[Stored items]

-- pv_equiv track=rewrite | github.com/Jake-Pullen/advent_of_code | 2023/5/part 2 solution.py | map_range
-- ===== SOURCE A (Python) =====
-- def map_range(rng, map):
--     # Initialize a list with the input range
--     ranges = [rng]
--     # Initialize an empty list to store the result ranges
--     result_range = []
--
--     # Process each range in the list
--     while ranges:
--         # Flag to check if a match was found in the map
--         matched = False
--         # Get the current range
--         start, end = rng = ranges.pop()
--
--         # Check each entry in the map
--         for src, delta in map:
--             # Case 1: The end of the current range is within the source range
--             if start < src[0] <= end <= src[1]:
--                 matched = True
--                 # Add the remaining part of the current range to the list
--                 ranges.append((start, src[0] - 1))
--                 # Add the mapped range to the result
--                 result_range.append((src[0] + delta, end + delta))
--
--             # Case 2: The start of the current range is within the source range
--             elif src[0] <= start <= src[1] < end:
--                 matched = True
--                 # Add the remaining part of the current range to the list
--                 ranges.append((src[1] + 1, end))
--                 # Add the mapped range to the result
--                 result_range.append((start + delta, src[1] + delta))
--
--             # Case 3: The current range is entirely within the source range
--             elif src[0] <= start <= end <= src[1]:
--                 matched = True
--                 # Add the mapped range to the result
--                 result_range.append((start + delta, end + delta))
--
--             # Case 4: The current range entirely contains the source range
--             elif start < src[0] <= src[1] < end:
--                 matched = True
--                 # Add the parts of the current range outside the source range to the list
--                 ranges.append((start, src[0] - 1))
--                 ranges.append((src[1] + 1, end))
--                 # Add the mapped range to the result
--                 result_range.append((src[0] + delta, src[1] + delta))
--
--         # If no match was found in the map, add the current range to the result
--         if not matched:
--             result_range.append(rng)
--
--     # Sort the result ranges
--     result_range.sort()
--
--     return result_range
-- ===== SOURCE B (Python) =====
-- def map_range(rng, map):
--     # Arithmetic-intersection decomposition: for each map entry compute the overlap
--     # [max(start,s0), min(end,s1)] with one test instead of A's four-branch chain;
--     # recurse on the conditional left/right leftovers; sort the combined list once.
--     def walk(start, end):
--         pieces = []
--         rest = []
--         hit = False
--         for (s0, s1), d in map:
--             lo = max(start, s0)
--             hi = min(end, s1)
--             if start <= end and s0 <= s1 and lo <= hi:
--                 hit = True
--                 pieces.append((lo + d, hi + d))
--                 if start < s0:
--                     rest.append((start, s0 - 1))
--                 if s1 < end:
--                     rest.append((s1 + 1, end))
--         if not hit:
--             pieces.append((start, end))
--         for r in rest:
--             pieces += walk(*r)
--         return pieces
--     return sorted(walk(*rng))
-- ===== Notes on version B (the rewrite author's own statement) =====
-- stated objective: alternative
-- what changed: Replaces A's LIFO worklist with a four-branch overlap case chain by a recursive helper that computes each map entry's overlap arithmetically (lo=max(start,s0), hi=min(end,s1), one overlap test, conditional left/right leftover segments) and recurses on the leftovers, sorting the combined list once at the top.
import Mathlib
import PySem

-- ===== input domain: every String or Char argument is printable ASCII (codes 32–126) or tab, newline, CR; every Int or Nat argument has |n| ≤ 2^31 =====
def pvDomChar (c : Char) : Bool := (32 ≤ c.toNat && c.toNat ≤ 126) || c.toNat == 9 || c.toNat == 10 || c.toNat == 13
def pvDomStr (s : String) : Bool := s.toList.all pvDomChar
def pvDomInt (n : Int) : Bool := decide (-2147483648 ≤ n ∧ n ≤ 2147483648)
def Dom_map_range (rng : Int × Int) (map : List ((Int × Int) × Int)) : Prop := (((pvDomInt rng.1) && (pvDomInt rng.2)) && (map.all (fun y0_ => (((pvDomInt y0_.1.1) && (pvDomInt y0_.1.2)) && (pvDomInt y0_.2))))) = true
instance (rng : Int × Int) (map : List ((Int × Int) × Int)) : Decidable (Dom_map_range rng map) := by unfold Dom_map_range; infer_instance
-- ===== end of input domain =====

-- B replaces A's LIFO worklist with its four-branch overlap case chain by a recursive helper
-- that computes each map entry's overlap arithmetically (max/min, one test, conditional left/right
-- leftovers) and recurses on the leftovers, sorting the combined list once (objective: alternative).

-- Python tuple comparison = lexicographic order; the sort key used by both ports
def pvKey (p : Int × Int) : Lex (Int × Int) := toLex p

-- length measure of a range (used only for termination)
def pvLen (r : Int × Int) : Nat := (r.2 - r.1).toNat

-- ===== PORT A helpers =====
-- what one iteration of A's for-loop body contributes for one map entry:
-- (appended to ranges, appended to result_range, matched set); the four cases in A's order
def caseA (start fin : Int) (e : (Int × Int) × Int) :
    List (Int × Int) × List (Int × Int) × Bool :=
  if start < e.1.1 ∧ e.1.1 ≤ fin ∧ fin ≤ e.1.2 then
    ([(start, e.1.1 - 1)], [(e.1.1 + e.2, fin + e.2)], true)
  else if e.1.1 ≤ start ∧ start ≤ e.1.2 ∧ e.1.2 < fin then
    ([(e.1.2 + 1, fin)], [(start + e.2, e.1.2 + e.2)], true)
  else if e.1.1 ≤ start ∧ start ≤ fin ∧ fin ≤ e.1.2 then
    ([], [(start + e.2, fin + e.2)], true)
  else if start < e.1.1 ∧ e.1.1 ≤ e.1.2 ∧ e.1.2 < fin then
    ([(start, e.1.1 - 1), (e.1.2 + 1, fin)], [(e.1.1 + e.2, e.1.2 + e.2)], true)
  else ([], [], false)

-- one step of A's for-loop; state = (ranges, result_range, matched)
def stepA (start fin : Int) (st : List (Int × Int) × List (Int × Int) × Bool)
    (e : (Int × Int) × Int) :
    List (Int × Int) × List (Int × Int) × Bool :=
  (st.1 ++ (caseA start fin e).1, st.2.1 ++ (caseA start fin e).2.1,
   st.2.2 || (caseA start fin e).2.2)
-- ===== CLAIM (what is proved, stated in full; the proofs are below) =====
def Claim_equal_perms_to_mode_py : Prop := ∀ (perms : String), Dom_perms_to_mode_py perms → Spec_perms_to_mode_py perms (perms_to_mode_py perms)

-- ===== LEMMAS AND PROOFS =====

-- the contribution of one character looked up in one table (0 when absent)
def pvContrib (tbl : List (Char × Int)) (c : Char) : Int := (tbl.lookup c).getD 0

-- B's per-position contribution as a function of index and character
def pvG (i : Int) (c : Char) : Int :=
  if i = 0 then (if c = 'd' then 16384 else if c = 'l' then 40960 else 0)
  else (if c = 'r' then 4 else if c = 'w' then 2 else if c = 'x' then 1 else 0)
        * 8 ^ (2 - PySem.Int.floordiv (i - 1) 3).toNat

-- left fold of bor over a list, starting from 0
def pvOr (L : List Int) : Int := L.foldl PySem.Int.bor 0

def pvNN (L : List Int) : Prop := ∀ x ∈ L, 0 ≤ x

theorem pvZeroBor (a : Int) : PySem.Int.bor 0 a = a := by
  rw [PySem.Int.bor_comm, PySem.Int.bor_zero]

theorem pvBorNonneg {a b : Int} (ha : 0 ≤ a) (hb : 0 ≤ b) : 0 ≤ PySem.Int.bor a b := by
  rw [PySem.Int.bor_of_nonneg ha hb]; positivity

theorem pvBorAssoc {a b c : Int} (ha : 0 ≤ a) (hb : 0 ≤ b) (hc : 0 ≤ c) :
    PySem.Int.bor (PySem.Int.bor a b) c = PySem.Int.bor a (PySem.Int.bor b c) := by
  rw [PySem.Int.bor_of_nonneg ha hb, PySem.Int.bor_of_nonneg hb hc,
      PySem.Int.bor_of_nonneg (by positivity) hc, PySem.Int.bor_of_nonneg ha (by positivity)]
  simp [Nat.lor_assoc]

* * *

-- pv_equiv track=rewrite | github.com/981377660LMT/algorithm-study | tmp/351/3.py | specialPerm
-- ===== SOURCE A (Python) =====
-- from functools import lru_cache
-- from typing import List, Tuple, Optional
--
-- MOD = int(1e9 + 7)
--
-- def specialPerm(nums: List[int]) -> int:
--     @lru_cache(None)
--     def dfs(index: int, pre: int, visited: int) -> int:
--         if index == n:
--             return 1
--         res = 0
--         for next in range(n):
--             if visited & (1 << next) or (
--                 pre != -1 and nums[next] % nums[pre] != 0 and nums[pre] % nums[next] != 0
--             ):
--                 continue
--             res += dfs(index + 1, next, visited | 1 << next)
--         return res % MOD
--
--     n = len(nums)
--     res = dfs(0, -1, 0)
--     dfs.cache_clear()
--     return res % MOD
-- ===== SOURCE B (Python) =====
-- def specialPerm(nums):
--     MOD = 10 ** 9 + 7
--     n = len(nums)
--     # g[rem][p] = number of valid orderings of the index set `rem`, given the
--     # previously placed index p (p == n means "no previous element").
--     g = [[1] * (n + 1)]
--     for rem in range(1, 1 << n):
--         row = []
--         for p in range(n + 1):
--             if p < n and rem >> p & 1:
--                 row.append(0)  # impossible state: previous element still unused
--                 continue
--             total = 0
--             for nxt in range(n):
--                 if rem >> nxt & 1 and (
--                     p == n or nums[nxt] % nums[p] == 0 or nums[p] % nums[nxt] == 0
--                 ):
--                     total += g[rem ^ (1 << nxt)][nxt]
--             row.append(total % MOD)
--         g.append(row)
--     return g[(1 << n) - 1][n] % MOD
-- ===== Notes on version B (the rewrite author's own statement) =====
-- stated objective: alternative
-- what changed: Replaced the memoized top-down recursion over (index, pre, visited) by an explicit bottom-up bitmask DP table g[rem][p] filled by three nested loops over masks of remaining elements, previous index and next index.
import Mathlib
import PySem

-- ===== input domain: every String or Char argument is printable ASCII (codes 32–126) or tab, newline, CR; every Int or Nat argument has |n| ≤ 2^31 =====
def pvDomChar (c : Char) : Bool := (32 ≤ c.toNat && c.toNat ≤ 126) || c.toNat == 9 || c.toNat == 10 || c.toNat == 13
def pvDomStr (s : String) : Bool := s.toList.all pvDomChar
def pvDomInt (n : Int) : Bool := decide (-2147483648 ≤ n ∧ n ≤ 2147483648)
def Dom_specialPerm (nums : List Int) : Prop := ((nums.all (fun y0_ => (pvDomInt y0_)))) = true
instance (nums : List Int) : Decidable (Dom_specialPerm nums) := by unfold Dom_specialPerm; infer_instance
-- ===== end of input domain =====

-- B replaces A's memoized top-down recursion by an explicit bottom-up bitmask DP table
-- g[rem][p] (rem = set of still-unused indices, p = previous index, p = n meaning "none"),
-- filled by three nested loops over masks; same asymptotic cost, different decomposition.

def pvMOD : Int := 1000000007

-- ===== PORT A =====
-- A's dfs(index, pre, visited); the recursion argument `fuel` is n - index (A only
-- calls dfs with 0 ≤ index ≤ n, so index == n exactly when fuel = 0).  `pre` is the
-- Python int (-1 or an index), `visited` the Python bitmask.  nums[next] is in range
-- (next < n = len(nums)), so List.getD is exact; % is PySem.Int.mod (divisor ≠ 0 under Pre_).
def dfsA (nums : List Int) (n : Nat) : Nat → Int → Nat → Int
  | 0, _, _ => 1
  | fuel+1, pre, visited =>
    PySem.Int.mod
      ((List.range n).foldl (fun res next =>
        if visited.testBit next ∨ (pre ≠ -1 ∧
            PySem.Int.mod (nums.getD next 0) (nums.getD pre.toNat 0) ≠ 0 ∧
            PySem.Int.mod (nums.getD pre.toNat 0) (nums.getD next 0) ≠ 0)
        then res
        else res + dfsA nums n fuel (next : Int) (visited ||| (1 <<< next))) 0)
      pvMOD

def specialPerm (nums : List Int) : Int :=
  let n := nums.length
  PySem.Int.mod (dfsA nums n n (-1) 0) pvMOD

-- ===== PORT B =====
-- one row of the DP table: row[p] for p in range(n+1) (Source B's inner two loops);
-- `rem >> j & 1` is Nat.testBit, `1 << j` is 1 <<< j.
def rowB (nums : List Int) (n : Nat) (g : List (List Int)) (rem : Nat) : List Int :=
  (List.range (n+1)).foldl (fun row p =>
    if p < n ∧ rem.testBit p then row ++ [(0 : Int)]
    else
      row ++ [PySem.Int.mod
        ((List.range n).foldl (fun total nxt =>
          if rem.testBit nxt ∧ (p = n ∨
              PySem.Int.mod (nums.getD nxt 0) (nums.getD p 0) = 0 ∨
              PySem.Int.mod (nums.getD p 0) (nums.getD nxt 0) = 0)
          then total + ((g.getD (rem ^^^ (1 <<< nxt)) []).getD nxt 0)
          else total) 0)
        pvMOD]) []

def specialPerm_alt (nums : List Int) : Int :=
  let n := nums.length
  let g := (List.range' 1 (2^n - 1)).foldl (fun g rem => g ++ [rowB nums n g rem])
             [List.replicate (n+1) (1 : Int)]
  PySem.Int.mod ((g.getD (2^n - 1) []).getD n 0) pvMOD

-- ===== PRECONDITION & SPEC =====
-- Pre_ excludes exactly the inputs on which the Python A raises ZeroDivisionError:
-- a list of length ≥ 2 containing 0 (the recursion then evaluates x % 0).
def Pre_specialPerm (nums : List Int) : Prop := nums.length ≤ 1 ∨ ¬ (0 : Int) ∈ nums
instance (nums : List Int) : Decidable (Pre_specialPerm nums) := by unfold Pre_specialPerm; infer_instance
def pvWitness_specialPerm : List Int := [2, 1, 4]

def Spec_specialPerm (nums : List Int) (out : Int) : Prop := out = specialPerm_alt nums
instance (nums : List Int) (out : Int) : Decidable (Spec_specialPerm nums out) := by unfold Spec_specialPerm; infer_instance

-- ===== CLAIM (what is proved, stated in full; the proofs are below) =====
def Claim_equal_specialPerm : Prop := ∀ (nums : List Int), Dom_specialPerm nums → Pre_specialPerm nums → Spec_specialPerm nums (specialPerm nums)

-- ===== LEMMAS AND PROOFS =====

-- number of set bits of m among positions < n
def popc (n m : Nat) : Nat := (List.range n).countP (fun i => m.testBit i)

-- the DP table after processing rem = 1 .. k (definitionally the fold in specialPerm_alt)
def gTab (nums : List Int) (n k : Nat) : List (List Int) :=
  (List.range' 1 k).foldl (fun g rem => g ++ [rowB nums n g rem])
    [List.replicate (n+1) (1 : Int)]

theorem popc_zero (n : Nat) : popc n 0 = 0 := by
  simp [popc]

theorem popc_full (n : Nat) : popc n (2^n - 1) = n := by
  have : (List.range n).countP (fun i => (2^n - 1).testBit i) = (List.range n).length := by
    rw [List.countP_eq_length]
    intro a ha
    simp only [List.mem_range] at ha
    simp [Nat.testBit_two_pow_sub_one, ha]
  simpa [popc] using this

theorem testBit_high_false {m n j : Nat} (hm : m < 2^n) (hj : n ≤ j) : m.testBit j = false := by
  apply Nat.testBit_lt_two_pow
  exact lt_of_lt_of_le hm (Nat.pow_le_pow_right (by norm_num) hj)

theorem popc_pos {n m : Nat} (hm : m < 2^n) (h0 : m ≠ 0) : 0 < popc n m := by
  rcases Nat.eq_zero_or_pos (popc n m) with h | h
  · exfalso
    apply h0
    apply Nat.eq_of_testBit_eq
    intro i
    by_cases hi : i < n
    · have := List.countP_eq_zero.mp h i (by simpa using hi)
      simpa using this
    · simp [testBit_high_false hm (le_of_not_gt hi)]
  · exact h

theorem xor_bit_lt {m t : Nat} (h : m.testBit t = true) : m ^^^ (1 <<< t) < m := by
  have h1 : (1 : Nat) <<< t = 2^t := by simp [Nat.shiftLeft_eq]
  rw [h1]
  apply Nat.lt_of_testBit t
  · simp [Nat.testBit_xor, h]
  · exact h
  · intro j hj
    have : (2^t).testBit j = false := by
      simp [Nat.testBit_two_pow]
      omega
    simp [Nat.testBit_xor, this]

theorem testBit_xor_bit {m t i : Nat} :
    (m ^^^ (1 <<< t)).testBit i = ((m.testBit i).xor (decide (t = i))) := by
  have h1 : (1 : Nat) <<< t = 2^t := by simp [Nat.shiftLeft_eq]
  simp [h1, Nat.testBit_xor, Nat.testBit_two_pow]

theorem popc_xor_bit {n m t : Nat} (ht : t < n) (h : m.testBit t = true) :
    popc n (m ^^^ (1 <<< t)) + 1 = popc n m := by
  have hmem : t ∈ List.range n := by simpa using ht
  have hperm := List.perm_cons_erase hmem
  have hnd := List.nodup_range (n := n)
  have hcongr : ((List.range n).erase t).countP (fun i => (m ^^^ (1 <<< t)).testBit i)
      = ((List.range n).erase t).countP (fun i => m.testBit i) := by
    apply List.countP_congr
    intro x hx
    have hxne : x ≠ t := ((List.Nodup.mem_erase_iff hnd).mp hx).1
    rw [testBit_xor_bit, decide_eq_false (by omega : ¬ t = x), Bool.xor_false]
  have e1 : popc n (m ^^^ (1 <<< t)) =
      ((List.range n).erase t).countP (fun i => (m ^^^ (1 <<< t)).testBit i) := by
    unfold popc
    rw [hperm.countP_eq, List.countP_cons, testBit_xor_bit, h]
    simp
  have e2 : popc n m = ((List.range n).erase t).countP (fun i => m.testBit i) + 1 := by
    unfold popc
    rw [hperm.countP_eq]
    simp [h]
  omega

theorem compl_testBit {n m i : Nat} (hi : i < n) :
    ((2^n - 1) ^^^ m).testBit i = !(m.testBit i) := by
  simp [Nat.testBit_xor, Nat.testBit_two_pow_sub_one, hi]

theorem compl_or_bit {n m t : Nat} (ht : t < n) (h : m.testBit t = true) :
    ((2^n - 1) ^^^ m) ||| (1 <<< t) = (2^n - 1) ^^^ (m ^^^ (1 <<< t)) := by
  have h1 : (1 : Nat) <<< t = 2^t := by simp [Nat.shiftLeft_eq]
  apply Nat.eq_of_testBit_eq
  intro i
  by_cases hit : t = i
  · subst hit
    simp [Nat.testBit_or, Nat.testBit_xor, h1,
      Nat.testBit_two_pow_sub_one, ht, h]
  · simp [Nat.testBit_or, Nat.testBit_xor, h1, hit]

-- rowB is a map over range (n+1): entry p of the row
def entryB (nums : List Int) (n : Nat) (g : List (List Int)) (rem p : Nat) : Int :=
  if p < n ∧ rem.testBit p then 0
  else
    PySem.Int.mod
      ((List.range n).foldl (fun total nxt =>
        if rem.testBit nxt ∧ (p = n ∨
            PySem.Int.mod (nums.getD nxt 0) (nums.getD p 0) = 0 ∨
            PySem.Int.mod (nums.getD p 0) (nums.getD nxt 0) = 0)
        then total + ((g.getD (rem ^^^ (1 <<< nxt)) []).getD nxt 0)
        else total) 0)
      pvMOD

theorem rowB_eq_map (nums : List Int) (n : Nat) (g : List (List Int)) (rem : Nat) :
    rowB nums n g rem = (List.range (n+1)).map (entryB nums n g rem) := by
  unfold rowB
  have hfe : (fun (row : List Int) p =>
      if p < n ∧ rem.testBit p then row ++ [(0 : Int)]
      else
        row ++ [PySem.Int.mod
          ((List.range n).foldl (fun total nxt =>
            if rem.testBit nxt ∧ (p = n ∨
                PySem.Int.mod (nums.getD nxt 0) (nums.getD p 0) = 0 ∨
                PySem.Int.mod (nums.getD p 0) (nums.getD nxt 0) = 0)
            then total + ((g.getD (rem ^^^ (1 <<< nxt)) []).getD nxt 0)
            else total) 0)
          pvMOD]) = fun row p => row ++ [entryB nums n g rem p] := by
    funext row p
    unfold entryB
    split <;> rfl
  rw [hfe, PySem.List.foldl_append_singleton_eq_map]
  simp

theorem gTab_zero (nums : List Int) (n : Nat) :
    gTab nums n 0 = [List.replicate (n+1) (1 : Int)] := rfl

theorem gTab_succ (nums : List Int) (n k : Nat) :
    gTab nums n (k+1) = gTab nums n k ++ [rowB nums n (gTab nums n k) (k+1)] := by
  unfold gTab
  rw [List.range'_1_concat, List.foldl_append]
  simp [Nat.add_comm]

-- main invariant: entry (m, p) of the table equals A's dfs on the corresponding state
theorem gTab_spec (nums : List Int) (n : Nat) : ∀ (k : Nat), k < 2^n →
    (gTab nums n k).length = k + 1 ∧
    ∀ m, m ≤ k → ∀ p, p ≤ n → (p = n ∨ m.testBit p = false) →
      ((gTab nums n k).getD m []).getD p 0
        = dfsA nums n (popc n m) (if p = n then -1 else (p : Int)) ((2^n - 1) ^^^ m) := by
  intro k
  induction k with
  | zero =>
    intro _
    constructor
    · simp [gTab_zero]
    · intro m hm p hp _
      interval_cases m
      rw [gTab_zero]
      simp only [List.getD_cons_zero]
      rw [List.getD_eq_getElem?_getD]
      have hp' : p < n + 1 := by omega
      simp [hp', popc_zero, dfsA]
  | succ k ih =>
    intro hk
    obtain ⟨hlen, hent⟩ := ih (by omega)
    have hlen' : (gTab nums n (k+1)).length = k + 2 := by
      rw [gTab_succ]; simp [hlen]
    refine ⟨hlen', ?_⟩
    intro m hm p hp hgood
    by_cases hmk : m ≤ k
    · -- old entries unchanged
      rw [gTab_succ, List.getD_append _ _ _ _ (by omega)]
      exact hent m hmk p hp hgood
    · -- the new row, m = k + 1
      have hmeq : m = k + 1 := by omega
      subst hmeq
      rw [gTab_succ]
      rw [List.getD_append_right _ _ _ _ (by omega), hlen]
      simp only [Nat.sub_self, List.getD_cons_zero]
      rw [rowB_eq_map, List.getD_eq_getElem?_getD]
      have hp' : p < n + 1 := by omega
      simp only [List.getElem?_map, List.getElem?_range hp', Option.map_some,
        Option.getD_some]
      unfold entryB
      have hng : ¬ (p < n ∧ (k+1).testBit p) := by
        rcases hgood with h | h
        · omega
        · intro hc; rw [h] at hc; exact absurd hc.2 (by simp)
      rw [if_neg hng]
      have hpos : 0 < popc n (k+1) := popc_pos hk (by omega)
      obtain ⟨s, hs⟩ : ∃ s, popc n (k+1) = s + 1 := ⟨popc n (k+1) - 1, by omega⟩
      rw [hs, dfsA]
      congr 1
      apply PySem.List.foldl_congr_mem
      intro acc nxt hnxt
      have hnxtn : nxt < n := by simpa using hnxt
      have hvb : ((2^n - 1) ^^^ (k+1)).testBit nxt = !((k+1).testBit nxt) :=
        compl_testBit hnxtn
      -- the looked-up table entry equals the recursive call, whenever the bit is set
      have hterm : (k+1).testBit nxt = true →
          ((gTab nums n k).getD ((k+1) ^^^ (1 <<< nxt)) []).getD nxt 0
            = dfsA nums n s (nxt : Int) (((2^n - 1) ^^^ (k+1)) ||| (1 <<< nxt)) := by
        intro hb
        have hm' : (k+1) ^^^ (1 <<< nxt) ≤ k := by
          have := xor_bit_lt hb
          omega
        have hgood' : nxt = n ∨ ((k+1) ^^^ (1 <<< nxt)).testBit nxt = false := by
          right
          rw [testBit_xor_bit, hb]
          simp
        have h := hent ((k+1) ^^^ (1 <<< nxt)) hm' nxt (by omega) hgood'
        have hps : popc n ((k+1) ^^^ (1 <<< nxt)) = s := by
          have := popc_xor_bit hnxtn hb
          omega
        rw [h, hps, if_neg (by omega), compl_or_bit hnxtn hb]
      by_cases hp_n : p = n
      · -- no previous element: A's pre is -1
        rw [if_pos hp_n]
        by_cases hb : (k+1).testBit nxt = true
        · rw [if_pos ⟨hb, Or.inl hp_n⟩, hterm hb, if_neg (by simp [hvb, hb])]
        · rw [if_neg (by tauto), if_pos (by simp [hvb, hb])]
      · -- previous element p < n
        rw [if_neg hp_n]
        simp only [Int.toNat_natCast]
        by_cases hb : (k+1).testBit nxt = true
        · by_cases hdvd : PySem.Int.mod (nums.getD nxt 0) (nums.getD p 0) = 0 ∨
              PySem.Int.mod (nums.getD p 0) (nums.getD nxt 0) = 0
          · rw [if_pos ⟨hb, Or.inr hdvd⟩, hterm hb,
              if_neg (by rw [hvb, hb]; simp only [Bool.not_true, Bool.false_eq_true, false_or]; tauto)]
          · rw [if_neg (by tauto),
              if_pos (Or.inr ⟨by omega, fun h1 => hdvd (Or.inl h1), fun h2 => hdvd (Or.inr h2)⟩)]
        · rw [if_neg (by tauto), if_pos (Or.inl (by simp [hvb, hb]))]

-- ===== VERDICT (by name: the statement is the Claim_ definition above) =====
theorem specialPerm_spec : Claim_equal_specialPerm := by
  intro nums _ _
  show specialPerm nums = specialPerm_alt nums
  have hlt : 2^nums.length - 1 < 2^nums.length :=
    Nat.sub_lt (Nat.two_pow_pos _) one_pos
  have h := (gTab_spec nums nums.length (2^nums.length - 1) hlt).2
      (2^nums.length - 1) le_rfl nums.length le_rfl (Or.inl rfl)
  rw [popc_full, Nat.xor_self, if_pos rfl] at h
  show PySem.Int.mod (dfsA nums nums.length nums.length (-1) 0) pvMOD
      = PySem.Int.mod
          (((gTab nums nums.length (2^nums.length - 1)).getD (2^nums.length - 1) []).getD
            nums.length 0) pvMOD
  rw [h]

» **Task goal**
From the entries above, print the lines beginning at the one with "(1 <<< t) < m := by" and stopping after the one with "have hperm := List.perm_cons_erase hmem", exactly as written and with nothing else.

» **Expected answer**
theorem xor_bit_lt {m t : Nat} (h : m.testBit t = true) : m ^^^ (1 <<< t) < m := by
  have h1 : (1 : Nat) <<< t = 2^t := by simp [Nat.shiftLeft_eq]
  rw [h1]
  apply Nat.lt_of_testBit t
  · simp [Nat.testBit_xor, h]
  · exact h
  · intro j hj
    have : (2^t).testBit j = false := by
      simp [Nat.testBit_two_pow]
      omega
    simp [Nat.testBit_xor, this]

theorem testBit_xor_bit {m t i : Nat} :
    (m ^^^ (1 <<< t)).testBit i = ((m.testBit i).xor (decide (t = i))) := by
  have h1 : (1 : Nat) <<< t = 2^t := by simp [Nat.shiftLeft_eq]
  simp [h1, Nat.testBit_xor, Nat.testBit_two_pow]

theorem popc_xor_bit {n m t : Nat} (ht : t < n) (h : m.testBit t = true) :
    popc n (m ^^^ (1 <<< t)) + 1 = popc n m := by
  have hmem : t ∈ List.range n := by simpa using ht
  have hperm := List.perm_cons_erase hmem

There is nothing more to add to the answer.